Here, foo() is a value expression, and hence &foo() needs to create a temporary so that we can have a reference. But the resulting &T is going to be stored in the local variable t. If we were to free the temporary at the next ;, this local variable would be immediately invalid. That doesn't seem to match the user intent. Therefore, we extend the lifetime of the temporary so that it is dropped at the end of the innermost block. This is the equivalent of:

let tmp;
let t = { tmp = foo(); &tmp };

We can extend this same logic to compound expressions. Consider:

let t = (&foo(), &bar());

we will expand this to

let tmp1;
let tmp2;
let t = { tmp1 = foo(); tmp2 = bar(); (&tmp1, &tmp2) };

The exact rules are given by a grammar in the code and also covered in the reference. Rather than define them here I'll just give some examples. In each case, the &foo() temporary is extended:

let t = &foo();

// Aggregates containing a reference that is stored into a local:
let t = Foo { x: &foo() };
let t = (&foo(), );
let t = [&foo()];

// Patterns that create a reference, rather than `&`:
let ref t = foo();

Here are some cases where temporaries are NOT extended:

let f = some_function(&foo()); // could be `fn some_function(x: &Vec<T>) -> bool`, may not need extension

struct SomeTupleStruct<T>(T);
let f = SomeTupleStruct(&foo()); // looks like a function call

Patterns that work well in the current rules

Storing temporary into a local

struct Data<'a> {
    data: &'a [u32] // use a slice to permit subslicing later
}

fn initialize() {
    let d = Data { x: &[1, 2, 3] };
    //                 ^^^^^^^^^ extended temporary
    d.process();
}

impl Data<'_> {
    fn process(&mut self) {
        ...
        self.data = &self.data[1..];
        ...
    }
}

Reading values out of a lock/refcell

The current rules allow you to do atomic operations on locals/refcells conveniently, so long as they don't return references to the data. This works great in a let statement (there are other cases below where it works less well).
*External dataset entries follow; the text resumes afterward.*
-- pv_equiv track=rewrite | github.com/milana-todorovic/OISISI_Python | searchengine/query/simple_query.py | parse
-- ===== SOURCE A (Python) =====
-- class SimpleQueryError(Exception):
--     """Klasa koja predstavlja gresku pri parsiranju osnovnih upita."""
--
--     def __init__(self, message):
--         self.message = message
--
-- def parse(query):
--     """Parsiraj osnovni upit i vrati listu reci i operator.
--
--     U slucaju greske podize SimpleQueryError sa odgovarajucom porukom.
--     Argumenti:
--         query - upit.
--     """
--
--     reci = query.lower().strip().split()
--
--     if not reci:
--         raise SimpleQueryError("Upit mora sadržati bar jednu reč!")
--
--     andcount = reci.count("and")
--     orcount = reci.count("or")
--     notcount = reci.count("not")
--
--     if (andcount + orcount + notcount) > 1:
--         raise SimpleQueryError("Upit može sadržati maksimalno jedan logički operator!")
--
--     if andcount == 1:
--         if len(reci) != 3 or reci[1] != "and":
--             raise SimpleQueryError("Operator and može biti samo između dve reči!")
--         else:
--             return [rec for rec in reci if rec != "and"], "and"
--     elif notcount == 1:
--         if len(reci) != 3 or reci[1] != "not":
--             raise SimpleQueryError("Operator not može biti samo između dve reči!")
--         else:
--             return [rec for rec in reci if rec != "not"], "not"
--     elif orcount == 1:
--         if len(reci) != 3 or reci[1] != "or":
--             raise SimpleQueryError("Operator or može biti samo između dve reči!")
--         else:
--             return [rec for rec in reci if rec != "or"], "or"
--     else:
--         return reci, "or"
-- ===== SOURCE B (Python) =====
-- class SimpleQueryError(Exception):
--     def __init__(self, message):
--         self.message = message
--
--
-- def parse(query):
--     reci = query.lower().strip().split()
--
--     if not reci:
--         raise SimpleQueryError("Upit mora sadržati bar jednu reč!")
--
--     # one pass: record (position, word) of every operator occurrence
--     found = [(i, w) for i, w in enumerate(reci) if w in ("and", "or", "not")]
--
--     if len(found) > 1:
--         raise SimpleQueryError("Upit može sadržati maksimalno jedan logički operator!")
--
--     if not found:
--         return reci, "or"
--
--     i, op = found[0]
--     if len(reci) != 3 or i != 1:
--         raise SimpleQueryError(f"Operator {op} može biti samo između dve reči!")
--     return [reci[0], reci[2]], op
-- ===== Notes on version B (the rewrite author's own statement) =====
-- stated objective: alternative
-- what changed: Instead of three per-operator count/validate/filter blocks, B makes a single enumerate pass recording the positions of all operator occurrences, validates by the recorded position (index 1 of a 3-word list), and rebuilds the result directly from reci[0] and reci[2] rather than filtering the operator out.
-- outside the precondition, e.g. on parse(''): A raises SimpleQueryError, B raises SimpleQueryError; on parse('x and'): A raises SimpleQueryError, B raises SimpleQueryError
import Mathlib
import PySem

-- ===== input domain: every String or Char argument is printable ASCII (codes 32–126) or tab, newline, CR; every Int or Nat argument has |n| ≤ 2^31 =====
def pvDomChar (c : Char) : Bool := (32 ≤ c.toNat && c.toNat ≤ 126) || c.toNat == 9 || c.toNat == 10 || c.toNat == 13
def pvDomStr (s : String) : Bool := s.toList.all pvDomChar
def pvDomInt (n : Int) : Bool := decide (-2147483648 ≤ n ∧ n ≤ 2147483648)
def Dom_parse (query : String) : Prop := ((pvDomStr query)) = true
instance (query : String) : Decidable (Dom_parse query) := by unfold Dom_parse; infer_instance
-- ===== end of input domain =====

-- B replaces A's three per-operator count/validate/filter blocks with one enumerate pass
-- recording operator positions; validation is by position and the result is rebuilt from
-- reci[0]/reci[2]. Equivalence of RETURN values is proved on Pre_ (where A returns).

-- ===== PORT A =====
-- A's body after the split; raise sites return ([], "") (excluded by Pre_parse).
def parseCoreA (reci : List String) : List String × String :=
  if reci = [] then ([], "")
  else
    let andcount := PySem.List.count reci "and"
    let orcount := PySem.List.count reci "or"
    let notcount := PySem.List.count reci "not"
    if andcount + orcount + notcount > 1 then ([], "")
    else if andcount = 1 then
      if reci.length ≠ 3 ∨ PySem.List.pyGet? reci 1 ≠ some "and" then ([], "")
      else (reci.filter (· != "and"), "and")
    else if notcount = 1 then
      if reci.length ≠ 3 ∨ PySem.List.pyGet? reci 1 ≠ some "not" then ([], "")
      else (reci.filter (· != "not"), "not")
    else if orcount = 1 then
      if reci.length ≠ 3 ∨ PySem.List.pyGet? reci 1 ≠ some "or" then ([], "")
      else (reci.filter (· != "or"), "or")
    else (reci, "or")

def parse (query : String) : List String × String :=
  parseCoreA (PySem.Str.split₀ (PySem.Str.strip (PySem.Str.lower query)))

-- ===== PORT B =====
-- B's body after the split; raise sites return ([], "") (excluded by Pre_parse).
def parseCoreB (reci : List String) : List String × String :=
  if reci = [] then ([], "")
  else
    let found := (PySem.List.enumerate reci).filter
      (fun p => (["and", "or", "not"] : List String).contains p.2)
    if found.length > 1 then ([], "")
    else
      match found with
      | [] => (reci, "or")
      | (i, op) :: _ =>
        if reci.length ≠ 3 ∨ i ≠ 1 then ([], "")
        -- reci.length = 3 in this branch, so both pyGet? are some; getD "" is unreachable
        else ([(PySem.List.pyGet? reci 0).getD "", (PySem.List.pyGet? reci 2).getD ""], op)

def parse_alt (query : String) : List String × String :=
  parseCoreB (PySem.Str.split₀ (PySem.Str.strip (PySem.Str.lower query)))

-- ===== PRECONDITION & SPEC =====
-- Pre_ excludes exactly the inputs on which A raises SimpleQueryError: an empty word list,
-- more than one logical operator, or an operator not in the middle of exactly three words.
def Pre_parse (query : String) : Prop :=
  let ws := PySem.Str.split₀ (PySem.Str.strip (PySem.Str.lower query))
  ws ≠ [] ∧
  PySem.List.count ws "and" + PySem.List.count ws "or" + PySem.List.count ws "not" ≤ 1 ∧
  (∀ op ∈ (["and", "not", "or"] : List String),
    PySem.List.count ws op = 1 → ws.length = 3 ∧ PySem.List.pyGet? ws 1 = some op)

instance (query : String) : Decidable (Pre_parse query) := by unfold Pre_parse; infer_instance

def pvWitness_parse : String := "foo AND bar"

def Spec_parse (query : String) (out : List String × String) : Prop := out = parse_alt query
instance (query : String) (out : List String × String) : Decidable (Spec_parse query out) := by unfold Spec_parse; infer_instance

-- ===== CLAIM =====
def Claim_equal_parse : Prop := ∀ (query : String), Dom_parse query → Pre_parse query → Spec_parse query (parse query)

-- ===== LEMMAS AND PROOFS =====

theorem not_mem_of_count_zero {ws : List String} {op : String}
    (h : PySem.List.count ws op = 0) : op ∉ ws := by
  rw [PySem.List.count_eq] at h
  exact List.count_eq_zero.mp h

-- In the no-operator case B's filtered enumeration is empty.
theorem found_nil {ws : List String}
    (ha : "and" ∉ ws) (ho : "or" ∉ ws) (hn : "not" ∉ ws) :
    List.filter (fun p => decide (p.2 = "and") || (decide (p.2 = "or") || decide (p.2 = "not")))
      (PySem.List.enumerate ws) = [] := by
  rw [List.filter_eq_nil_iff]
  intro p hp
  rw [PySem.List.mem_enumerate_iff] at hp
  obtain ⟨k, hk, rfl⟩ := hp
  have hmem : ws[k] ∈ ws := List.getElem_mem hk
  simp only [Bool.or_eq_true, decide_eq_true_eq]
  rintro (h | h | h) <;> simp_all

-- A three-element list with the operator in the middle and no other operator occurrence.
theorem core_eq_single (a c op : String)
    (hop : op ∈ (["and", "not", "or"] : List String))
    (ha : a ∉ (["and", "not", "or"] : List String))
    (hc : c ∉ (["and", "not", "or"] : List String)) :
    parseCoreA [a, op, c] = parseCoreB [a, op, c] := by
  simp only [List.mem_cons, List.not_mem_nil, or_false, not_or] at ha hc
  obtain ⟨ha1, ha2, ha3⟩ := ha
  obtain ⟨hc1, hc2, hc3⟩ := hc
  fin_cases hop <;>
    simp [parseCoreA, parseCoreB, PySem.List.count_eq,
      PySem.List.enumerate, PySem.List.pyGet?, PySem.List.pyIdx?,
      ha1, ha2, ha3, hc1, hc2, hc3]

theorem core_eq (ws : List String) (hne : ws ≠ [])
    (hle : PySem.List.count ws "and" + PySem.List.count ws "or" + PySem.List.count ws "not" ≤ 1)
    (hsh : ∀ op ∈ (["and", "not", "or"] : List String),
      PySem.List.count ws op = 1 → ws.length = 3 ∧ PySem.List.pyGet? ws 1 = some op) :
    parseCoreA ws = parseCoreB ws := by
  by_cases h0 : PySem.List.count ws "and" = 0 ∧ PySem.List.count ws "or" = 0 ∧
      PySem.List.count ws "not" = 0
  · obtain ⟨ha, ho, hn⟩ := h0
    have hfn := found_nil (not_mem_of_count_zero ha) (not_mem_of_count_zero ho)
      (not_mem_of_count_zero hn)
    rw [PySem.List.count_eq] at ha ho hn
    simp [parseCoreA, parseCoreB, hne, ha, ho, hn, hfn]
  · -- exactly one operator occurrence; name it op
    have : ∃ op ∈ (["and", "not", "or"] : List String), PySem.List.count ws op = 1 ∧
        ∀ op' ∈ (["and", "not", "or"] : List String), op' ≠ op → PySem.List.count ws op' = 0 := by
      by_cases h1 : PySem.List.count ws "and" = 1
      · exact ⟨"and", by simp, h1, by
            intro op' h' hne'; fin_cases h'
            · simp_all
            · omega
            · omega⟩
      · by_cases h2 : PySem.List.count ws "not" = 1
        · exact ⟨"not", by simp, h2, by
            intro op' h' hne'; fin_cases h'
            · omega
            · simp_all
            · omega⟩
        · refine ⟨"or", by simp, by omega, by
            intro op' h' hne'; fin_cases h'
            · omega
            · omega
            · simp_all⟩
    obtain ⟨op, hopmem, hop1, hrest⟩ := this
    obtain ⟨hlen, hget⟩ := hsh op hopmem hop1
    obtain ⟨a, b, c, rfl⟩ := List.length_eq_three.mp hlen
    have hb : b = op := by
      simpa [PySem.List.pyGet?, PySem.List.pyIdx?] using hget
    subst hb
    have hcnt : List.count b [a, b, c] = 1 := by rw [← PySem.List.count_eq]; exact hop1
    have hab : a ≠ b ∧ c ≠ b := by
      constructor <;> intro h <;> subst h <;>
        · simp only [List.count_cons, List.count_nil, beq_iff_eq] at hcnt
          split_ifs at hcnt <;> omega
    have hrest' : ∀ op' ∈ (["and", "not", "or"] : List String), op' ≠ b → a ≠ op' ∧ c ≠ op' := by
      intro op' h' hne'
      have h0 := not_mem_of_count_zero (hrest op' h' hne')
      simp only [List.mem_cons, List.not_mem_nil, or_false, not_or] at h0
      exact ⟨fun h => h0.1 h.symm, fun h => h0.2.2 h.symm⟩
    have hA : a ∉ (["and", "not", "or"] : List String) := by
      intro hmem
      by_cases h1 : a = b
      · exact hab.1 h1
      · exact (hrest' a hmem h1).1 rfl
    have hC : c ∉ (["and", "not", "or"] : List String) := by
      intro hmem
      by_cases h1 : c = b
      · exact hab.2 h1
      · exact (hrest' c hmem h1).2 rfl
    exact core_eq_single a c b hopmem hA hC

-- ===== VERDICT =====
theorem parse_spec : Claim_equal_parse := by
  intro query _ hpre
  obtain ⟨hne, hle, hsh⟩ := hpre
  exact core_eq _ hne hle hsh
let result = cell.borrow_mut().do_something();
// `cell` is not borrowed here
...

Error-prone cases with today's rules

Today's rules sometimes give lifetimes that are too long, resulting in bugs at runtime.

Deadlocks because of temporary lifetimes in matches

One very common problem is deadlocks (or panics, for ref-cell) when mutex locks occur in a match scrutinee:

match lock.lock().data.clone() {
    //     ------ returns a temporary guard
    
    Data { ... } => {
        lock.lock(); // deadlock
    }
    
} // <-- lock() temporary dropped here

Ergonomic problems with today's rules

Today's rules sometimes give lifetimes that are too short, resulting in ergonomic failures or confusing error messages.

Call parameter temporary lifetime is too short (RFC66)

Somewhat surprisingly, the following code does not compile:

fn get_data() -> Vec<u32> { vec![1, 2, 3] }

fn main() {
    let last_elem = get_data().last();
    drop(last_elem); // just a dummy use
}

This fails because the Vec returned by get_data() is stored into a temporary so that we can invoke last, which requires &self, but that temporary is dropped at the ; (as this case doesn't fall under the lifetime extension rules).

RFC 66 proposed a rather underspecified extension to the temporary lifetime rules to cover this case; loosely speaking, the idea was to extend the lifetime extension rules to extend the lifetime of temporaries that appear in function arguments if the function's signature is going to return a reference from that argument. So, in this case, the signature of last indicates that it returns a reference from self:

impl<T> [T] {
    fn last(&self) -> Option<&T> {...}
}

and therefore, since E.last() is being assigned to last_elem, we would extend the lifetime of any temporaries in E (the value for self). Ding Xiang Fei has been exploring how to actually implement RFC 66 and has made some progress, but it's clear that we need to settle on the exact rules for when lifetime temporary extension should happen.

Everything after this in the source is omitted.